#### WORK ITEM:
Look through the entries below and extract exactly the lines from the one containing "-- pv_equiv track=rewrite | github.com/cxrodgers/my" through the one containing "ys = sorted(whisker_names)", ends included.
*** RECORDS TO PROCESS ***
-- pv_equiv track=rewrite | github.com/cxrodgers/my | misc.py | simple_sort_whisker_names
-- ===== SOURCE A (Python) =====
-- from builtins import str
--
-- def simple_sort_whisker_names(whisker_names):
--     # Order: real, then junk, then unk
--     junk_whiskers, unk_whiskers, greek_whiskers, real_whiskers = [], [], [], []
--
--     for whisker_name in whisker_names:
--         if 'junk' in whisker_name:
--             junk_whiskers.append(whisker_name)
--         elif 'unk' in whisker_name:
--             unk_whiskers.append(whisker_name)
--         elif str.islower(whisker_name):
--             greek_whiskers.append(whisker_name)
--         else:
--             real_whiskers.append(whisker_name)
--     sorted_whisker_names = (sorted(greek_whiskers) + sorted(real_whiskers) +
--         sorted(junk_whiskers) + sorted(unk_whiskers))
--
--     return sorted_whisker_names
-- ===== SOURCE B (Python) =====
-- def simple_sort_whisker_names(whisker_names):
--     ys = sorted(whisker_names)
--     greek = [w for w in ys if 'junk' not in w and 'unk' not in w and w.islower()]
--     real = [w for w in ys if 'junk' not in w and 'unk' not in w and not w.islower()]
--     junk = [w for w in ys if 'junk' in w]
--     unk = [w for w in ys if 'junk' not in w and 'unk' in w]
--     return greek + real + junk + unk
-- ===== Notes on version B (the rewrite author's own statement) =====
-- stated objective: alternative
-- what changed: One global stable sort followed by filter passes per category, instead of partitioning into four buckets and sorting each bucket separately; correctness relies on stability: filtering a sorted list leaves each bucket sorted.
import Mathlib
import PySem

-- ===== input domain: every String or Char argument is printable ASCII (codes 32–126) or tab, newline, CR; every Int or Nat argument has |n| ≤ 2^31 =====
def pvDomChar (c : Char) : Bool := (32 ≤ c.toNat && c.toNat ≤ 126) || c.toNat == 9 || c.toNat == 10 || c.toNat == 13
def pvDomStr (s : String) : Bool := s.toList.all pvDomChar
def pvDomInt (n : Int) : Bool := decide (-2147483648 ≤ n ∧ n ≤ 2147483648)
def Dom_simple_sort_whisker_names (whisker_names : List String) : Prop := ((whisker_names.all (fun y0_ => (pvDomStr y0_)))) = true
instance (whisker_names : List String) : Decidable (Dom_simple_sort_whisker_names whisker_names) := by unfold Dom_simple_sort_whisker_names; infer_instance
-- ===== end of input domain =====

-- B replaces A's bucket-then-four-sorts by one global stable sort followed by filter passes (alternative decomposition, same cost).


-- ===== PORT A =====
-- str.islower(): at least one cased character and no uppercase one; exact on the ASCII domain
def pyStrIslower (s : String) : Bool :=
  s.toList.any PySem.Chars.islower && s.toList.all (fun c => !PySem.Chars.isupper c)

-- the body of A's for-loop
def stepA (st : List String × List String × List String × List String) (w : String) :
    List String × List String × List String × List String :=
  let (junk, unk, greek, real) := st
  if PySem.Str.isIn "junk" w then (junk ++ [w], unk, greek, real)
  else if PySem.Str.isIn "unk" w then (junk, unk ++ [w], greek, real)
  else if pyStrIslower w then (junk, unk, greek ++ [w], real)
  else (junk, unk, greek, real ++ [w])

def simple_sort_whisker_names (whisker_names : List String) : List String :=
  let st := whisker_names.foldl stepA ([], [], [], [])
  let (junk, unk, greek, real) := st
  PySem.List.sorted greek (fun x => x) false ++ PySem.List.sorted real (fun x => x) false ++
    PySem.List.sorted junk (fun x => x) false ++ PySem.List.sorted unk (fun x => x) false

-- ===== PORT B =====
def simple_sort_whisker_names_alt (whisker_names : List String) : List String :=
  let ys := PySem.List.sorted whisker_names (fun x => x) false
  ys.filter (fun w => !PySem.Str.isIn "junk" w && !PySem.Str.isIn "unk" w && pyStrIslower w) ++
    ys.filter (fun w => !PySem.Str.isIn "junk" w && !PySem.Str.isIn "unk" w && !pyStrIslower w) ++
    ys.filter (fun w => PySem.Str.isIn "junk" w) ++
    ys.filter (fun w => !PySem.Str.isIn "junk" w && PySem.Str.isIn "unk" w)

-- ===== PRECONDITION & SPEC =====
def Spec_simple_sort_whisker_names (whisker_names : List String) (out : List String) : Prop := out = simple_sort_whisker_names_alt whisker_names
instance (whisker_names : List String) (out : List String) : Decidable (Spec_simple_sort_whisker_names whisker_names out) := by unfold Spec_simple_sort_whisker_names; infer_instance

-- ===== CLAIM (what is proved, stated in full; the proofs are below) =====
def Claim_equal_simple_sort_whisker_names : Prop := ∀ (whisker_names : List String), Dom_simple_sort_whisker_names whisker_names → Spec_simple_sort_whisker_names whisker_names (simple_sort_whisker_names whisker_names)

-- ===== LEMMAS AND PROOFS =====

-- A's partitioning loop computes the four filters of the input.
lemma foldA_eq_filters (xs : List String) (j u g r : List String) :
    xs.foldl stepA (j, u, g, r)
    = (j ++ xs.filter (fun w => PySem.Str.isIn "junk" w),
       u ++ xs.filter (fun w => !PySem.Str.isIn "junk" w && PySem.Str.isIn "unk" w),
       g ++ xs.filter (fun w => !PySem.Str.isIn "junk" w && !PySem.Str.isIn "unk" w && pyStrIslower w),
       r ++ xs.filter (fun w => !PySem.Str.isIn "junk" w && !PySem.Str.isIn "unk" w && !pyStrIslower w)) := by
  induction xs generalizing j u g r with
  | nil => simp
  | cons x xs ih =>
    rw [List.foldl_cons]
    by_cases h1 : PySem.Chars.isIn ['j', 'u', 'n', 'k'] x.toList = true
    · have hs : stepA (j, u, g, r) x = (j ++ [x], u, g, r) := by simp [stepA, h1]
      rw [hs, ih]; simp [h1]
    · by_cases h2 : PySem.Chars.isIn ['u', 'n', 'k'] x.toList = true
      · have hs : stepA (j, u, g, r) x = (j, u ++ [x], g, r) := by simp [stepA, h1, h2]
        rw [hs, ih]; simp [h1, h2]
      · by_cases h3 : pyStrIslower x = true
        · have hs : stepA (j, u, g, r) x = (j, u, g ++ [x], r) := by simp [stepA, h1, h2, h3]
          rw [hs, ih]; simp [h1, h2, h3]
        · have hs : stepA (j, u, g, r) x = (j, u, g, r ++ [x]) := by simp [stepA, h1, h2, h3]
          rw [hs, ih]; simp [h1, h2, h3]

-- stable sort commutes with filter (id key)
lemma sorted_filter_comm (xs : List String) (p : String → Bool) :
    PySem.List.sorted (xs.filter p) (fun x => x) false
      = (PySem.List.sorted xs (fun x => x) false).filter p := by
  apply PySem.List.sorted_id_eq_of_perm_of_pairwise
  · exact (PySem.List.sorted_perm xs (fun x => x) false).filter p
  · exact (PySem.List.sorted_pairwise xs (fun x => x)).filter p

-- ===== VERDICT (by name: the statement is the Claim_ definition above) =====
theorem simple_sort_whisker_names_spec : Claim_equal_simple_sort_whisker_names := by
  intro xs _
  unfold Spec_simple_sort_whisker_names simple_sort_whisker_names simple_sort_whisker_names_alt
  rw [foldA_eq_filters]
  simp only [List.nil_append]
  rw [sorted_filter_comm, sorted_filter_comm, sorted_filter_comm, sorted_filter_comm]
*** End of RECORDS TO PROCESS ***
*** RECORDS TO PROCESS ***
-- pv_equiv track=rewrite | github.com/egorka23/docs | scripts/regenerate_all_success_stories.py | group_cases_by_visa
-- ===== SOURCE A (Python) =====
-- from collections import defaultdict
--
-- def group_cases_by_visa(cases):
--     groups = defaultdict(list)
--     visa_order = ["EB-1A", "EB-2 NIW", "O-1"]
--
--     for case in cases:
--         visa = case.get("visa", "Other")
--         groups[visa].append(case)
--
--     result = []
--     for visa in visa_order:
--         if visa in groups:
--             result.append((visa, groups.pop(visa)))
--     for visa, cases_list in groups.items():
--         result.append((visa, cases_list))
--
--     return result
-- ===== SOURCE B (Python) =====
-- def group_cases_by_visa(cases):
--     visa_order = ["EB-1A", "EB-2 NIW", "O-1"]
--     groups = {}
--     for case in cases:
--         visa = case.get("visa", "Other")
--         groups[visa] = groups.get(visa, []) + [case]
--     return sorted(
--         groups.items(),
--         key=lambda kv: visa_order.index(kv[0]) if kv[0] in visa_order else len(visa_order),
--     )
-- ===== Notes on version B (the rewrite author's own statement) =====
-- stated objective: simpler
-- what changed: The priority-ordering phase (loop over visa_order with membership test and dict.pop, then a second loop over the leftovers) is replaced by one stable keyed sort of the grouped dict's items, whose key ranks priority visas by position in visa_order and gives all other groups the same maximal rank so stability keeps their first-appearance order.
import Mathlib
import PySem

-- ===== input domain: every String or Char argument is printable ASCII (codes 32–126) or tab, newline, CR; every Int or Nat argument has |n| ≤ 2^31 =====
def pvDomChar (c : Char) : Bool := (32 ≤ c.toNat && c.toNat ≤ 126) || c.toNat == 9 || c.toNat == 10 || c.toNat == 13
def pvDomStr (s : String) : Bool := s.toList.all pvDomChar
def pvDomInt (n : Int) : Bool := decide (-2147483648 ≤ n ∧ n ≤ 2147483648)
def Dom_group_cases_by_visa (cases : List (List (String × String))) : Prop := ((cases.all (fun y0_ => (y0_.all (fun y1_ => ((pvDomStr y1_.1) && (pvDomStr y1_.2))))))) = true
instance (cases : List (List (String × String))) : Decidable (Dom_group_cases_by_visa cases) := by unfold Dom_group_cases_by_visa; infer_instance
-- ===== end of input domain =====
*** End of RECORDS TO PROCESS ***
*** RECORDS TO PROCESS ***
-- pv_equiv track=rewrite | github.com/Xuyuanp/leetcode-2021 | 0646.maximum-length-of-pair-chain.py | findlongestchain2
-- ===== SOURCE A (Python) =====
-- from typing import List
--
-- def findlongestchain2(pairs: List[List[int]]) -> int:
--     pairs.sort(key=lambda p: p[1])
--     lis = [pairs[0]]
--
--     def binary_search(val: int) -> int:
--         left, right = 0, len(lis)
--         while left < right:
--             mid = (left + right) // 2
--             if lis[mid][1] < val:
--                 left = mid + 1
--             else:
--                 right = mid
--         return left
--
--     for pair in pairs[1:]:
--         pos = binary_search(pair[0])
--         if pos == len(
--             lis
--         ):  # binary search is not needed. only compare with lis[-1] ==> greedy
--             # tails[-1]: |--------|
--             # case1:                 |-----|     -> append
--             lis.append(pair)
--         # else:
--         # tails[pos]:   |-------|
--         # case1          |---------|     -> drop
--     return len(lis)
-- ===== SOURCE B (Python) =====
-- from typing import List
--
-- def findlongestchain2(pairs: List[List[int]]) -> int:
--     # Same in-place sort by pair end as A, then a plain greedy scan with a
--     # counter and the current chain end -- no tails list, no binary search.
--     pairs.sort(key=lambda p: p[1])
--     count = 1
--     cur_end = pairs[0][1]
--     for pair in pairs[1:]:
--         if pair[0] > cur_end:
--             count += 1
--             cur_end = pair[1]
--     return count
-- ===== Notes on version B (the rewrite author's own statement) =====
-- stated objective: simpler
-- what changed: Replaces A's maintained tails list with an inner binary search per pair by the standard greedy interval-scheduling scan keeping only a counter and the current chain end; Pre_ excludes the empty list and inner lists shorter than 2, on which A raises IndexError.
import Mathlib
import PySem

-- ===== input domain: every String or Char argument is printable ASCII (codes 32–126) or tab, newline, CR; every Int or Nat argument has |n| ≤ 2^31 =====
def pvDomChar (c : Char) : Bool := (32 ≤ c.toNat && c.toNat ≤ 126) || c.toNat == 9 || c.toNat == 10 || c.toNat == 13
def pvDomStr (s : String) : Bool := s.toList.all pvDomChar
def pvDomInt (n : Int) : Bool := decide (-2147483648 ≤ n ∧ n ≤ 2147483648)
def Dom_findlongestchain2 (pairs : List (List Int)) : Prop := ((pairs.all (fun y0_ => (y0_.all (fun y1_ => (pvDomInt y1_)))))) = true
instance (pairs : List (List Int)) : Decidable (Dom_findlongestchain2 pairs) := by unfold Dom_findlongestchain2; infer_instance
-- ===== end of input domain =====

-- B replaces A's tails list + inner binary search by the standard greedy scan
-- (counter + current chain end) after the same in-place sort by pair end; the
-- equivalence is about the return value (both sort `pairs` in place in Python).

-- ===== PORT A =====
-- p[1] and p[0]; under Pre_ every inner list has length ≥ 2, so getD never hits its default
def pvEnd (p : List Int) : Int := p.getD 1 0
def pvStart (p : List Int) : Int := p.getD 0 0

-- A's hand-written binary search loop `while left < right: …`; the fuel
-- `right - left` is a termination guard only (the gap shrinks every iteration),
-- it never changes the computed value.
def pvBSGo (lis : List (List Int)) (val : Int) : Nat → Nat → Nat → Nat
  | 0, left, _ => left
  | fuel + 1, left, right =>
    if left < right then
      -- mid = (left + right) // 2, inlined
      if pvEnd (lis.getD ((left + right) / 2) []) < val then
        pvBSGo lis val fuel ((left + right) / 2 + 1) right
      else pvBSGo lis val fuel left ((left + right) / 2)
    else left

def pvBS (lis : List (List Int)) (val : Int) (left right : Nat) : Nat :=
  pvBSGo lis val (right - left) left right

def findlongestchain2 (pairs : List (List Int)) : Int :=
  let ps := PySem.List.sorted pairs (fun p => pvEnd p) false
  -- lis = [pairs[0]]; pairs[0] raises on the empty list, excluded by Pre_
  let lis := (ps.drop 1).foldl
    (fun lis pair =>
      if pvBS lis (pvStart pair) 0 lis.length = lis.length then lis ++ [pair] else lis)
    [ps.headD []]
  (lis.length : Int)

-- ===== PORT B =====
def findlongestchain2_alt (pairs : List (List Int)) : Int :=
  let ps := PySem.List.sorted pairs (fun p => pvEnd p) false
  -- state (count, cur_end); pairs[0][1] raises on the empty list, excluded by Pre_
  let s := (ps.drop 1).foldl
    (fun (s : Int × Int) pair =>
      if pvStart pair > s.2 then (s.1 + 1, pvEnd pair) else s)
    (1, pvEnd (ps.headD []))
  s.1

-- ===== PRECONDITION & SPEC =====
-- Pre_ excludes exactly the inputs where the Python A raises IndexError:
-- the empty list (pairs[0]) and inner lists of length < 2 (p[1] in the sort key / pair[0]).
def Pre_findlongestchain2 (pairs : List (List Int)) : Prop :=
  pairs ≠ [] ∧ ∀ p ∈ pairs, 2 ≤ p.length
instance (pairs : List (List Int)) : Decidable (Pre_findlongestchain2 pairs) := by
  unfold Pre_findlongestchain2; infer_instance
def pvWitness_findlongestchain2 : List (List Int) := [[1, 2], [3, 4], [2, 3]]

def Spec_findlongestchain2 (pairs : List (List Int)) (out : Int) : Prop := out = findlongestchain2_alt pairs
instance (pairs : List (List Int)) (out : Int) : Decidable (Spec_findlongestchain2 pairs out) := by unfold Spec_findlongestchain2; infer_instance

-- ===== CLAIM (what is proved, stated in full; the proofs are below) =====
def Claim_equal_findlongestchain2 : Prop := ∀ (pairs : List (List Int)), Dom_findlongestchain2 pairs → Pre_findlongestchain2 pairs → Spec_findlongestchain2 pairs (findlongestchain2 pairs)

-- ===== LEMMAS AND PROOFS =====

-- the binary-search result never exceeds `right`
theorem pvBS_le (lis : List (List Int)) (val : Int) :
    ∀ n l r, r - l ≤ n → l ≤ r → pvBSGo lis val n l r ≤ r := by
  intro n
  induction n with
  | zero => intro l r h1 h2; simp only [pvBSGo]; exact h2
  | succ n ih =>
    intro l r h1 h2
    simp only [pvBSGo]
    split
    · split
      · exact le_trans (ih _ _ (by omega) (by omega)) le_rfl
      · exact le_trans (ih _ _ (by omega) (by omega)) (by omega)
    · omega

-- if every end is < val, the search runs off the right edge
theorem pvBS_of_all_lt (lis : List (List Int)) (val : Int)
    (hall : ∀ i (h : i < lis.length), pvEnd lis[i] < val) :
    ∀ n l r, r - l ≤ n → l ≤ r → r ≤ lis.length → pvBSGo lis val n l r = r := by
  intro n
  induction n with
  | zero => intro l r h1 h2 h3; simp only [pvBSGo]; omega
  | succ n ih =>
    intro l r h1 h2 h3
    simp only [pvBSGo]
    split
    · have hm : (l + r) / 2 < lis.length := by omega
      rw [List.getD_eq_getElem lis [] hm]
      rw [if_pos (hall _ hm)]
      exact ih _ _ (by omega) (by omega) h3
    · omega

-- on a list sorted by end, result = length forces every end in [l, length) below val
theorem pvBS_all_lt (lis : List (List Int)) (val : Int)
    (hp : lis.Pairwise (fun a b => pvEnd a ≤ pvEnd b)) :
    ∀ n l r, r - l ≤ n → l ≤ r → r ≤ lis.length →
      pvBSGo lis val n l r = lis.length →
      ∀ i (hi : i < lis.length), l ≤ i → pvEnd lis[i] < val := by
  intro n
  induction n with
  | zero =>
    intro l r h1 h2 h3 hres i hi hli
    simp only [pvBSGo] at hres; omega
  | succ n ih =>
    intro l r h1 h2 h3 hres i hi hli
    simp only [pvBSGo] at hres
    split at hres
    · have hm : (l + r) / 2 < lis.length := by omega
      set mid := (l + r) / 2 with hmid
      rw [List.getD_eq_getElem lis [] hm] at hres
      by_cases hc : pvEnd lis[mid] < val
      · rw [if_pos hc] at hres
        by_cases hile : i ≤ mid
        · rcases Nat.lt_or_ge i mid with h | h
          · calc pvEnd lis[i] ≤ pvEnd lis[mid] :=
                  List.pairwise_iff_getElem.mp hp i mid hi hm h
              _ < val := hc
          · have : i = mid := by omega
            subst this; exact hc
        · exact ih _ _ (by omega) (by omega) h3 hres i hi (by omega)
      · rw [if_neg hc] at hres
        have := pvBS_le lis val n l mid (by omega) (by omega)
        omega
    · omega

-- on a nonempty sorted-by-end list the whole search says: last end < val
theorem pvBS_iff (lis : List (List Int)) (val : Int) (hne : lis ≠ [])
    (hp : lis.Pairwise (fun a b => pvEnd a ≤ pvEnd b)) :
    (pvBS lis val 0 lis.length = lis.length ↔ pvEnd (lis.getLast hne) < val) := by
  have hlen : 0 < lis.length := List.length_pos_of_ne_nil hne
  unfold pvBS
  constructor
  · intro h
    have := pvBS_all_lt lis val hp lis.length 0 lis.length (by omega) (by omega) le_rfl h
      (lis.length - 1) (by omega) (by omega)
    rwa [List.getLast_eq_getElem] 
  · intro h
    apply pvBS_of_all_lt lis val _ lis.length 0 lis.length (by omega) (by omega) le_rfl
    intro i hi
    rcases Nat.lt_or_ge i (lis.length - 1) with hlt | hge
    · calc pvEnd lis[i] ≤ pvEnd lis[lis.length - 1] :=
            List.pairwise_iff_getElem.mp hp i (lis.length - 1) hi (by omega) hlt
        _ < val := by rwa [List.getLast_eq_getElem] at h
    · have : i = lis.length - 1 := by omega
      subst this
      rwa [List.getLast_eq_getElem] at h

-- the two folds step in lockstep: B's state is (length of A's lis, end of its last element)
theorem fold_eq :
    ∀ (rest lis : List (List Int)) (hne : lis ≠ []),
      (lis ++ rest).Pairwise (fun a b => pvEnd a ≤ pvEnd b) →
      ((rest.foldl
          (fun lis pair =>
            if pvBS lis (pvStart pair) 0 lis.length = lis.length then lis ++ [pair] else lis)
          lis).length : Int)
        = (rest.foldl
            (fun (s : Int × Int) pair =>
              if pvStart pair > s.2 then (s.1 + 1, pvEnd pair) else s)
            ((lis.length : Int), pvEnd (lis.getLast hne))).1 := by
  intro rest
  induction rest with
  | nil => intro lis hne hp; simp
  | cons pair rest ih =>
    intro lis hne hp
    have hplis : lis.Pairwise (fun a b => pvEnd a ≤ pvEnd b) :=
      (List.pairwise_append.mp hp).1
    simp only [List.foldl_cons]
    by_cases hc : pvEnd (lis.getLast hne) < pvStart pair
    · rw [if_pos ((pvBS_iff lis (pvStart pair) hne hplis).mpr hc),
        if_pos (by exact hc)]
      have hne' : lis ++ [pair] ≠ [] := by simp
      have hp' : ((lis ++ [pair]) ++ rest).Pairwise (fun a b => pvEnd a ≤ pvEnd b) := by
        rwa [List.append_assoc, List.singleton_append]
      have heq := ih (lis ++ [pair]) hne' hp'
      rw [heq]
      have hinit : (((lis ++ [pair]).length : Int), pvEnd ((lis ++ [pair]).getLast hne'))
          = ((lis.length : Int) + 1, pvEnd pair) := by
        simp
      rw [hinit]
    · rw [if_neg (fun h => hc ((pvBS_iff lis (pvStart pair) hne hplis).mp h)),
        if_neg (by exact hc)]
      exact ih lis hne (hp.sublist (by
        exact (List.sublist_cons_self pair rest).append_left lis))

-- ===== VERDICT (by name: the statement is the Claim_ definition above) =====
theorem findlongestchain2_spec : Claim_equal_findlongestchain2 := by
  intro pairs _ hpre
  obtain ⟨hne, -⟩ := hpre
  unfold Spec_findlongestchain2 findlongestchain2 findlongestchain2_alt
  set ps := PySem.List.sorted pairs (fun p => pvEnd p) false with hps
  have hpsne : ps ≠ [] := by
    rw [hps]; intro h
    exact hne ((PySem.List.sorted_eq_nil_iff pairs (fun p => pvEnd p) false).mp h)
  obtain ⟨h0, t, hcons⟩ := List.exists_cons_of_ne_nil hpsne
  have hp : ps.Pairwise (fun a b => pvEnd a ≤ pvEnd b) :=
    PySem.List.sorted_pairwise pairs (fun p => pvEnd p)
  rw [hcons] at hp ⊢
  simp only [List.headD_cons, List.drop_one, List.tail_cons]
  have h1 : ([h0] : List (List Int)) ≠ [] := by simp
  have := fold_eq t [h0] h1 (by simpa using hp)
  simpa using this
*** End of RECORDS TO PROCESS ***
#### COMPLETED TASK:
-- pv_equiv track=rewrite | github.com/cxrodgers/my | misc.py | simple_sort_whisker_names
-- ===== SOURCE A (Python) =====
-- from builtins import str
--
-- def simple_sort_whisker_names(whisker_names):
--     # Order: real, then junk, then unk
--     junk_whiskers, unk_whiskers, greek_whiskers, real_whiskers = [], [], [], []
--
--     for whisker_name in whisker_names:
--         if 'junk' in whisker_name:
--             junk_whiskers.append(whisker_name)
--         elif 'unk' in whisker_name:
--             unk_whiskers.append(whisker_name)
--         elif str.islower(whisker_name):
--             greek_whiskers.append(whisker_name)
--         else:
--             real_whiskers.append(whisker_name)
--     sorted_whisker_names = (sorted(greek_whiskers) + sorted(real_whiskers) +
--         sorted(junk_whiskers) + sorted(unk_whiskers))
--
--     return sorted_whisker_names
-- ===== SOURCE B (Python) =====
-- def simple_sort_whisker_names(whisker_names):
--     ys = sorted(whisker_names)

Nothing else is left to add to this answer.